With active and morbid curiosity coursing His neural pathways He lit
another cigarette, defying His recent vow to smoke only one before work,
and settled back into His seat. As the carnage smouldered in the street,
people rushed from all directions to provide what little help they could
until the emergency services arrived: with comparative speed given the
daily morning gridlock exacerbated by the coming together of tonnes
of metal, plastic and glass.
His phone sounded an alarm informing Him of the need to relinquish His
seat in the warm and brave the rain and the tube. He donned his coat
and gathered His bag from the floor before heading into the mayhem of
scurrying people in a mixture of civvies and uniforms; bright orange,
yellow and green visibility jackets increasing the surrealism of the
carnage strewn across the road. As He strained His neck to see everything
He could above the spellbound crowd, bodies were being removed from
the wreckage in the shop window. Several were being lifted and hurled
by fire fighters and paramedics, revealed as they bounced to be lightly
clad mannequins. Two, however, were cautiously lifted onto stretchers
and carried with haste and concern towards the waiting ambulances leaving
another pool of blood to mingle with the rain and the dirt and the glass.
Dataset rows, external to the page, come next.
theorem band_def (a b : Int) : PySem.Int.band a b =
    if 0 ≤ a then (if 0 ≤ b then ((a.toNat &&& b.toNat : Nat) : Int) else ((a.toNat - (a.toNat &&& (-b - 1).toNat) : Nat) : Int))
    else (if 0 ≤ b then ((b.toNat - (b.toNat &&& (-a - 1).toNat) : Nat) : Int) else -((((-a - 1).toNat ||| (-b - 1).toNat : Nat)) : Int) - 1) := by
  simp [PySem.Int.band]

theorem maskNat_testBit (a : Int) (i : Nat) (hi : i < 32) :
    (PySem.Int.band a (((1:Int) <<< 32) - 1)).toNat.testBit i = tb a i := by
  rw [mask_lit, band_def]
  have hM : (0:Int) ≤ ((2 ^ 32 - 1 : Nat) : Int) := by positivity
  have hMt : ((2 ^ 32 - 1 : Nat) : Int).toNat = 2 ^ 32 - 1 := by simp
  by_cases ha : 0 ≤ a
  · simp only [ha, if_true, hM, if_true, hMt, Int.toNat_natCast, tb]
    rw [Nat.testBit_and, Nat.testBit_two_pow_sub_one]
    simp [hi]
  · simp only [ha, if_false, hM, if_true, hMt, Int.toNat_natCast, tb]
    rw [sub_and_testBit, Nat.testBit_two_pow_sub_one]
    simp [hi]

theorem maskNat_lt (a : Int) : (PySem.Int.band a (((1:Int) <<< 32) - 1)).toNat < 2 ^ 32 := by
  rw [mask_lit, band_def]
  have hM : (0:Int) ≤ ((2 ^ 32 - 1 : Nat) : Int) := by positivity
  by_cases ha : 0 ≤ a
  · simp only [ha, if_true, hM, if_true, Int.toNat_natCast]
    have := Nat.and_le_right (n := a.toNat) (m := ((2 ^ 32 - 1 : Nat) : Int).toNat)
    simp at this ⊢
    omega
  · simp only [ha, if_false, hM, if_true, Int.toNat_natCast]
    simp
    omega

theorem bitv_cond (a : Int) (i : Nat) :
    (PySem.Int.band a ((1:Int) <<< i) ≠ 0) ↔ tb a i = true := by
  rw [shift_pow, band_def]
  have hp : (0:Int) ≤ ((2 ^ i : Nat) : Int) := by positivity
  have hpt : ((2 ^ i : Nat) : Int).toNat = 2 ^ i := Int.toNat_natCast _
  by_cases ha : 0 ≤ a
  · simp only [ha, if_true, hp, if_true, hpt, Int.toNat_natCast, tb]
    rw [Nat.and_two_pow]
    have hp2 : (0:Nat) < 2 ^ i := Nat.two_pow_pos i
    cases h : a.toNat.testBit i <;> simp [h] <;> omega
  · simp only [ha, if_false, hp, if_true, hpt, Int.toNat_natCast, tb]
    rw [Nat.and_comm, Nat.and_two_pow]
    have hp2 : (0:Nat) < 2 ^ i := Nat.two_pow_pos i
    cases h : (-a - 1).toNat.testBit i <;> simp [h] <;> omega

theorem bitv_eq_tb (a : Int) (i : Nat) : bitv a i = if tb a i then 1 else 0 := by
  unfold bitv
  by_cases h : PySem.Int.band a ((1:Int) <<< i) ≠ 0
  · rw [if_pos h, if_pos ((bitv_cond a i).mp h)]
  · rw [if_neg h]
    have : ¬ tb a i = true := fun ht => h ((bitv_cond a i).mpr ht)
    rw [if_neg this]

theorem tb_band (a b : Int) (i : Nat) : tb (PySem.Int.band a b) i = (tb a i && tb b i) := by
  rw [band_def]
  by_cases ha : 0 ≤ a <;> by_cases hb : 0 ≤ b
  · simp only [ha, hb, if_true, tb]
    have h0 : (0:Int) ≤ ((a.toNat &&& b.toNat : Nat) : Int) := by positivity
    simp [h0, Nat.testBit_and, ha, hb]
  · simp only [ha, hb, if_true, if_false, tb]
    have h0 : (0:Int) ≤ ((a.toNat - (a.toNat &&& (-b - 1).toNat) : Nat) : Int) := by positivity
    simp only [h0, if_true, ha, if_true, hb, if_false, Int.toNat_natCast]
    rw [sub_and_testBit]
  · simp only [ha, hb, if_true, if_false, tb]
    have h0 : (0:Int) ≤ ((b.toNat - (b.toNat &&& (-a - 1).toNat) : Nat) : Int) := by positivity
    simp only [h0, if_true, ha, if_false, hb, if_true, Int.toNat_natCast]
    rw [sub_and_testBit]
    exact Bool.and_comm _ _
  · simp only [ha, hb, if_false, tb]
    have hz : (0:Int) ≤ (((-a - 1).toNat ||| (-b - 1).toNat : Nat) : Int) := by positivity
    have h0 : ¬ (0:Int) ≤ -(((-a - 1).toNat ||| (-b - 1).toNat : Nat) : Int) - 1 := by omega
    simp only [h0, if_false, ha, if_false, hb]
    have he : (-(-(((-a - 1).toNat ||| (-b - 1).toNat : Nat) : Int) - 1) - 1).toNat
        = (-a - 1).toNat ||| (-b - 1).toNat := by
      have h3 : (-(-(((-a - 1).toNat ||| (-b - 1).toNat : Nat) : Int) - 1) - 1) = (((-a - 1).toNat ||| (-b - 1).toNat : Nat) : Int) := by ring
      rw [h3, Int.toNat_natCast]
    rw [he, Nat.testBit_or]
    cases (-a - 1).toNat.testBit i <;> cases (-b - 1).toNat.testBit i <;> simp

-- ---- popcount ----

theorem popcountAux_shift : ∀ (n : Nat) (c : Int), popcountAux c n = c + popcountAux 0 n := by
  intro n
  induction n using Nat.strong_induction_on with
  | _ n ih =>
    intro c
    rcases Nat.eq_zero_or_pos n with h | h
    · subst h; simp [popcountAux]
    · have hne : n ≠ 0 := Nat.pos_iff_ne_zero.mp h
      have hlt : n / 2 < n := Nat.div_lt_self h one_lt_two
      have ueq : ∀ c : Int, popcountAux c n = popcountAux (c + ((n % 2 : Nat) : Int)) (n / 2) := by
        intro c; rw [popcountAux]; exact dif_neg hne
      rw [ueq c, ueq 0, ih (n / 2) hlt, ih (n / 2) hlt (0 + ((n % 2 : Nat) : Int))]
      ring

theorem popcountAux_bits : ∀ (k n : Nat), n < 2 ^ k →
    popcountAux 0 n = ((List.range k).map (fun i => if n.testBit i then (1:Int) else 0)).sum := by
  intro k
  induction k with
  | zero =>
    intro n hn
    have h0 : n = 0 := by simpa using hn
    subst h0; simp [popcountAux]
  | succ k ih =>
    intro n hn
    rcases Nat.eq_zero_or_pos n with h | h
    · subst h
      simp [popcountAux, Nat.zero_testBit]
    · have hne : n ≠ 0 := Nat.pos_iff_ne_zero.mp h
      have hdiv : n / 2 < 2 ^ k := by
        rw [pow_succ] at hn; omega
      have ueq : popcountAux 0 n = popcountAux (0 + ((n % 2 : Nat) : Int)) (n / 2) := by
        rw [popcountAux]; exact dif_neg hne
      rw [ueq, popcountAux_shift, ih (n / 2) hdiv, List.range_succ_eq_map]
      simp only [List.map_cons, List.sum_cons, List.map_map]
      have hb0 : (if n.testBit 0 then (1:Int) else 0) = ((n % 2 : Nat) : Int) := by
        rcases Nat.mod_two_eq_zero_or_one n with h2 | h2 <;> simp [Nat.testBit_zero, h2]
      have hmap : (List.map ((fun i => if n.testBit i then (1:Int) else 0) ∘ Nat.succ) (List.range k))
          = (List.map (fun i => if (n / 2).testBit i then (1:Int) else 0) (List.range k)) := by
        apply List.map_congr_left
        intro i _
        simp [Function.comp, Nat.testBit_succ]
      rw [hmap, ← hb0]
      ring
He paused a moment to ascertain the state of the bodies but the crowd
blocked His view so He turned instead toward His daily descent. As He
walked, the rain slowly seeped through His clothing. The cold clammy
effect matched the sense of shock He felt at the unusual events. His
concern though was tempered by a sprinkle of satisfaction that the world
had punished not only Him for finding bliss in this urbane, urban mess.